Trading Ideas for 1/30

Here’s what I’m looking at tomorrow. Just to be clear:

**Trading ahead of the Fed increases your risk**

Having said that…

I’m being more selective than usual when it comes to my setups. I’d like to think this retracement will last a while but who knows. I’m definitely keeping things scalpy on the long side. Yesterday’s leaders are not exerting bullish leadership. What do I have to trade other than the also-rans? I’d like to think that I’ll catch the next bull market’s leadership in its early stages, but we’re not there yet.

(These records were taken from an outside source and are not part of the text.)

-- pv_equiv track=rewrite | github.com/subhashk01/subhashk01.github.io | courseVisualizer.py | getURLs_Desc
-- ===== SOURCE A (Python) =====
-- def getURLs_Desc(classLabels, classMapping):
--     URLs = []
--     descs = []
--     for label in classLabels:
--         desc, URL = classMapping[label]
--         URLs.append(URL)
--         descs.append(desc)
--     return URLs, descs
-- ===== SOURCE B (Python) =====
-- def getURLs_Desc(classLabels, classMapping):
--     if not classLabels:
--         return [], []
--     desc, URL = classMapping[classLabels[0]]
--     restURLs, restDescs = getURLs_Desc(classLabels[1:], classMapping)
--     return [URL] + restURLs, [desc] + restDescs
-- ===== Notes on version B (the rewrite author's own statement) =====
-- stated objective: alternative
-- what changed: Replaces A's iterative loop with two growing accumulators by structural recursion on the label list that builds both result lists front-to-back by consing onto the recursive result.
import Mathlib
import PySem

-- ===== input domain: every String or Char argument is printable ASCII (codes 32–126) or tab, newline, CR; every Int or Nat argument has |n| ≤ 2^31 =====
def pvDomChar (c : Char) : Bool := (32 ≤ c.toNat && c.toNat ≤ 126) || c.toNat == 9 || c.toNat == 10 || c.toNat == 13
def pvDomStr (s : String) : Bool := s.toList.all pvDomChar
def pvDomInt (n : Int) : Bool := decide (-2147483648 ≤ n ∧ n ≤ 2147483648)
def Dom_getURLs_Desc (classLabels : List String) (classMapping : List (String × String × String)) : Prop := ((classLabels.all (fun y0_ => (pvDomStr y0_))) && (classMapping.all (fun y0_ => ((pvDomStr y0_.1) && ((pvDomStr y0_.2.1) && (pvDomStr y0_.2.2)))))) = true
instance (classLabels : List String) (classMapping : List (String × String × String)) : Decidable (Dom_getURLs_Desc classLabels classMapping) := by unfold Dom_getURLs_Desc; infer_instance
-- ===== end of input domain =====

-- B replaces A's iterative dual-append loop by structural recursion on the label list, consing each URL/desc onto the recursive result (alternative decomposition, same cost).

-- ===== PORT A =====
-- dict lookup classMapping[label] = first match in the association list; the default ("","","")
-- is never reached under Pre_getURLs_Desc (in Python a missing key raises KeyError).
def getURLs_Desc (classLabels : List String) (classMapping : List (String × String × String)) : List String × List String :=
  classLabels.foldl
    (fun (acc : List String × List String) label =>
      let e := (classMapping.find? (fun p => p.1 == label)).getD ("", "", "")
      (acc.1 ++ [e.2.2], acc.2 ++ [e.2.1]))
    ([], [])

-- ===== PORT B =====
-- recursion on classLabels: look up head, cons onto the recursive result for the tail
def getURLs_Desc_alt (classLabels : List String) (classMapping : List (String × String × String)) : List String × List String :=
  match classLabels with
  | [] => ([], [])
  | label :: rest =>
    let e := (classMapping.find? (fun p => p.1 == label)).getD ("", "", "")
    let r := getURLs_Desc_alt rest classMapping
    (e.2.2 :: r.1, e.2.1 :: r.2)

-- ===== PRECONDITION & SPEC =====
-- Pre_ excludes exactly the inputs where Python A raises KeyError: some label absent from classMapping's keys.
def Pre_getURLs_Desc (classLabels : List String) (classMapping : List (String × String × String)) : Prop :=
  (classLabels.all (fun l => classMapping.any (fun p => p.1 == l))) = true
instance (classLabels : List String) (classMapping : List (String × String × String)) : Decidable (Pre_getURLs_Desc classLabels classMapping) := by unfold Pre_getURLs_Desc; infer_instance

def pvWitness_getURLs_Desc : List String × (List (String × String × String)) :=
  (["b", "a"], [("a", "descA", "urlA"), ("b", "descB", "urlB")])

def Spec_getURLs_Desc (classLabels : List String) (classMapping : List (String × String × String)) (out : List String × List String) : Prop := out = getURLs_Desc_alt classLabels classMapping
instance (classLabels : List String) (classMapping : List (String × String × String)) (out : List String × List String) : Decidable (Spec_getURLs_Desc classLabels classMapping out) := by unfold Spec_getURLs_Desc; infer_instance

-- ===== CLAIM (what is proved, stated in full; the proofs are below) =====
def Claim_equal_getURLs_Desc : Prop := ∀ (classLabels : List String) (classMapping : List (String × String × String)), Dom_getURLs_Desc classLabels classMapping → Pre_getURLs_Desc classLabels classMapping → Spec_getURLs_Desc classLabels classMapping (getURLs_Desc classLabels classMapping)

-- ===== LEMMAS AND PROOFS =====
theorem foldl_eq_alt (classMapping : List (String × String × String)) :
    ∀ (cl : List String) (acc : List String × List String),
      cl.foldl
        (fun (acc : List String × List String) label =>
          let e := (classMapping.find? (fun p => p.1 == label)).getD ("", "", "")
          (acc.1 ++ [e.2.2], acc.2 ++ [e.2.1])) acc
      = (acc.1 ++ (getURLs_Desc_alt cl classMapping).1,
         acc.2 ++ (getURLs_Desc_alt cl classMapping).2) := by
  intro cl
  induction cl with
  | nil => intro acc; simp [getURLs_Desc_alt]
  | cons h t ih =>
    intro acc
    simp only [List.foldl_cons, getURLs_Desc_alt]
    rw [ih]
    simp

-- ===== VERDICT (by name: the statement is the Claim_ definition above) =====
theorem getURLs_Desc_spec : Claim_equal_getURLs_Desc := by
  intro cl cm _ _
  show _ = _
  simp only [getURLs_Desc]
  rw [foldl_eq_alt]
  simp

Here’s a few long trades I have on my watchlist:

2008-01-29-pbr.png
I just like the 1-2-3 on PBR. I will be looking for an intraday setup over 110.40.

2008-01-29-cnx.png
I’m not exactly thrilled with the pattern here. But anything that can move up like that to a new 52 week high in this market environment has got my attention.

2008-01-29-jrcc.png
The weekly chart(not pictured) has my attention. I’ll take my chances over 12.

2008-01-29-amzn.png
I guess books don’t do well in a recession, unless we start burning them for heat :) Then I expect this stock to skyrocket.

2008-01-29-onxx.png
Targeting the 200 SMA on this one.

2008-01-29-lnn.png
Consolidation after topping out. I will give it a go under the 55.50 area.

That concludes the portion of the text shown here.